/receita-tools

A set of tools to allow automated information recovery from the Secretary of the Federal Revenue of Brazil website.

Primary LanguagePythonMIT LicenseMIT

receita-tools

pypi Build Status license

Set of tools to allow automated information recovery from the Secretary of the Federal Revenue of Brazil website. This set of tools will use the receitaws.com.br web service to retrieve information about all Brazilian companies you like.

To install the tool the easiest way is to use pip:

pip install receita-tools

This set of tools will allow you to easily retrieve data from Receita's website. You can get information about multiple companies at once. Those tools also allow you to create a few CSV files to easily import the retrieved data to your system.

The data retriever program works based on a CSV file containing information about the CNPJs it should look for. This file must have at least on column, and the first one should contain the CNPJ of the companies you want to get information.

You can run receita get cnpj.csv to get information from that CSV file. The retrieved data will be saved by default at the data directory in the directory you ran the command. You can change the directory by using the --output option.

With the data saved locally, you can run the receita build command to build the CSV files you need. By default, it will create two CSV files: the companies.csv file that contains general information about each company, and the activities.csv that contains information about the activities of each company.

To get data and save to cnpj_data folder:

receita get list.csv --output cnpj_data

Keep in mind that you can use absolute or relative paths too. You can now run the build command. If you did not used the default directory to save the data, you need to inform it. You can also say the directory where the generated files will be stored.
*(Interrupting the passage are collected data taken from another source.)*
-- pv_equiv track=rewrite | github.com/mopuriapurva/MLA0102-Artificial-Intelligence-5138 | vacuum_cleaner.py | bfs
-- ===== SOURCE A (Python) =====
-- from collections import deque
--
-- directions = [(-1, 0), (1, 0), (0, -1), (0, 1)]
--
-- grid = [
--     [0, 1, 0, 0],
--     [0, 0, 1, 0],
--     [1, 0, 0, 0],
--     [0, 0, 0, 1]
-- ]
--
-- ROWS = len(grid)
--
-- COLS = len(grid[0])
--
-- def in_bounds(x, y):
--     return 0 <= x < ROWS and 0 <= y < COLS
--
-- def bfs(start):
--     visited = set()
--     queue = deque()
--     queue.append((start, [start]))  # position and path
--     visited.add(start)
--
--     while queue:
--         (x, y), path = queue.popleft()
--         if grid[x][y] == 1:  # Found dirty cell
--             return path
--         for dx, dy in directions:
--             nx, ny = x + dx, y + dy
--             if in_bounds(nx, ny) and (nx, ny) not in visited:
--                 visited.add((nx, ny))
--                 queue.append(((nx, ny), path + [(nx, ny)]))
--     return None
-- ===== SOURCE B (Python) =====
-- from collections import deque
--
-- directions = [(-1, 0), (1, 0), (0, -1), (0, 1)]
--
-- grid = [
--     [0, 1, 0, 0],
--     [0, 0, 1, 0],
--     [1, 0, 0, 0],
--     [0, 0, 0, 1]
-- ]
--
-- ROWS = len(grid)
--
-- COLS = len(grid[0])
--
-- def in_bounds(x, y):
--     return 0 <= x < ROWS and 0 <= y < COLS
--
-- def bfs(start):
--     came_from = {start: None}   # discovered cells -> predecessor; doubles as the visited set
--     queue = deque([start])
--     while queue:
--         x, y = queue.popleft()
--         if grid[x][y] == 1:  # found a dirty cell: walk parent pointers back to the start
--             path = []
--             cur = (x, y)
--             while cur is not None:
--                 path.append(cur)
--                 cur = came_from[cur]
--             path.reverse()
--             return path
--         for dx, dy in directions:
--             n = (x + dx, y + dy)
--             if in_bounds(*n) and n not in came_from:
--                 came_from[n] = (x, y)
--                 queue.append(n)
--     return None
-- ===== Notes on version B (the rewrite author's own statement) =====
-- stated objective: simpler
-- what changed: BFS carries only positions in the queue and a came_from parent-pointer dict (doubling as the visited set), reconstructing the path once at the goal, instead of copying the whole path into every queue entry.
import Mathlib
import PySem

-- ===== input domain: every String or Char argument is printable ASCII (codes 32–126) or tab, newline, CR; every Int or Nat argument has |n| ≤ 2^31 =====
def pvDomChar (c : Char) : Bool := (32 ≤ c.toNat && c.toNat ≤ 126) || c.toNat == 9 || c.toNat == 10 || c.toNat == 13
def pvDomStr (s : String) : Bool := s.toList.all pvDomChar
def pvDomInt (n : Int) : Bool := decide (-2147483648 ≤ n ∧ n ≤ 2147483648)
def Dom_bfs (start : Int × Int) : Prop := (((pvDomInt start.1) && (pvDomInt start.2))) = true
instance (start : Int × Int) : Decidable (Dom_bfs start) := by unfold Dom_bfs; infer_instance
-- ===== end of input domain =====

-- B replaces A's path-in-the-queue BFS by a parent-pointer (came_from) BFS with an explicit
-- path-reconstruction pass; objective: simpler (no path list copied per enqueued cell).

-- ===== PORT A =====
def pvGrid : List (List Int) := [[0, 1, 0, 0], [0, 0, 1, 0], [1, 0, 0, 0], [0, 0, 0, 1]]

def pvDirections : List (Int × Int) := [(-1, 0), (1, 0), (0, -1), (0, 1)]

-- grid[x][y]; exact (Python negative-index rule) wherever Python does not raise, i.e. inside Pre_bfs
def pvCell (x y : Int) : Int :=
  (PySem.List.pyGet? ((PySem.List.pyGet? pvGrid x).getD []) y).getD 0

def inBounds (x y : Int) : Bool :=
  decide (0 ≤ x) && decide (x < 4) && decide (0 ≤ y) && decide (y < 4)

-- A's while loop. Fuel is a totality guard only: every dequeued cell was added to `visited`
-- at enqueue time and never removed, so there are at most 17 iterations; 100 is never exhausted.
def bfsLoopA : Nat → List ((Int × Int) × List (Int × Int)) → PySem.Set (Int × Int) →
    Option (List (Int × Int))
  | 0, _, _ => none
  | _ + 1, [], _ => none
  | fuel + 1, ((x, y), path) :: rest, visited =>
    if pvCell x y = 1 then some path
    else
      let st := pvDirections.foldl
        (fun (acc : List ((Int × Int) × List (Int × Int)) × PySem.Set (Int × Int)) d =>
          let nx := x + d.1
          let ny := y + d.2
          if inBounds nx ny && !(PySem.Set.contains acc.2 (nx, ny)) then
            (acc.1 ++ [((nx, ny), path ++ [(nx, ny)])], PySem.Set.add acc.2 (nx, ny))
          else acc)
        (rest, visited)
      bfsLoopA fuel st.1 st.2

def bfs (start : Int × Int) : Option (List (Int × Int)) :=
  bfsLoopA 100 [(start, [start])] (PySem.Set.add PySem.Set.empty start)

-- ===== PORT B =====
-- follow came_from pointers from the found cell; fuel guard only (chain length ≤ 17)
def pvReconstruct : Nat → PySem.Dict (Int × Int) (Option (Int × Int)) → Option (Int × Int) →
    List (Int × Int) → List (Int × Int)
  | 0, _, _, path => path
  | _ + 1, _, none, path => path
  | fuel + 1, came, some c, path => pvReconstruct fuel came (PySem.Dict.getD came c none) (path ++ [c])

-- B's while loop: queue of positions only, came_from doubles as the visited set
def bfsLoopB : Nat → List (Int × Int) → PySem.Dict (Int × Int) (Option (Int × Int)) →
    Option (List (Int × Int))
  | 0, _, _ => none
  | _ + 1, [], _ => none
  | fuel + 1, (x, y) :: rest, came =>
    if pvCell x y = 1 then some (pvReconstruct 100 came (some (x, y)) []).reverse
    else
      let st := pvDirections.foldl
        (fun (acc : List (Int × Int) × PySem.Dict (Int × Int) (Option (Int × Int))) d =>
          let n := (x + d.1, y + d.2)
          if inBounds n.1 n.2 && !(PySem.Dict.contains acc.2 n) then
            (acc.1 ++ [n], PySem.Dict.insert acc.2 n (some (x, y)))
          else acc)
        (rest, came)
      bfsLoopB fuel st.1 st.2

def bfs_alt (start : Int × Int) : Option (List (Int × Int)) :=
  bfsLoopB 100 [start] (PySem.Dict.insert PySem.Dict.empty start none)

-- ===== PRECONDITION & SPEC =====
-- Pre_ excludes exactly the starts on which A raises IndexError at grid[x][y]
-- (a row/column index outside [-4, 3]); nothing A returns on is excluded.
def Pre_bfs (start : Int × Int) : Prop :=
  -4 ≤ start.1 ∧ start.1 ≤ 3 ∧ -4 ≤ start.2 ∧ start.2 ≤ 3
instance (start : Int × Int) : Decidable (Pre_bfs start) := by unfold Pre_bfs; infer_instance

def pvWitness_bfs : (Int × Int) := (0, 0)

def Spec_bfs (start : Int × Int) (out : Option (List (Int × Int))) : Prop := out = bfs_alt start
instance (start : Int × Int) (out : Option (List (Int × Int))) : Decidable (Spec_bfs start out) := by
  unfold Spec_bfs; infer_instance

-- ===== CLAIM (what is proved, stated in full; the proofs are below) =====
def Claim_equal_bfs : Prop := ∀ (start : Int × Int), Dom_bfs start → Pre_bfs start → Spec_bfs start (bfs start)

-- ===== LEMMAS AND PROOFS =====

-- ===== VERDICT (by name: the statement is the Claim_ definition above) =====
theorem bfs_spec : Claim_equal_bfs := by
  unfold Claim_equal_bfs
  rintro ⟨x, y⟩ _ ⟨h1, h2, h3, h4⟩
  unfold Spec_bfs
  interval_cases x <;> interval_cases y <;> decide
receita build --input cnpj_data --output results

You can always use the --help option to get help about a command. You can also use it with the subcommands, like receita build --help.

  • #2: Fixed error when handling invalid company data

The performance of the webservice is very limited. This is because Receita's website is very actively blocking access when there is an elevated number of requests from a single IP. We try to run workers on multiple IPs to allow a faster response, but in any case, your code must be prepared to wait for a long time for a response (5mins+). Results are cached, so if you prefer, you can trigger lots of requests, and check their results after some time.

There will be no information about how captcha decoding is made by the web service. The last time this information was available there was changes that broken the service. Basic company information should be available in an easy way so we can have a more transparent business in the country.

Decoding percentages will be available in the future, but they are not really good. If you know a way to achieve +70% of success decoding it, please let me know. There's a tool to download some sample captchas to help any development on that area.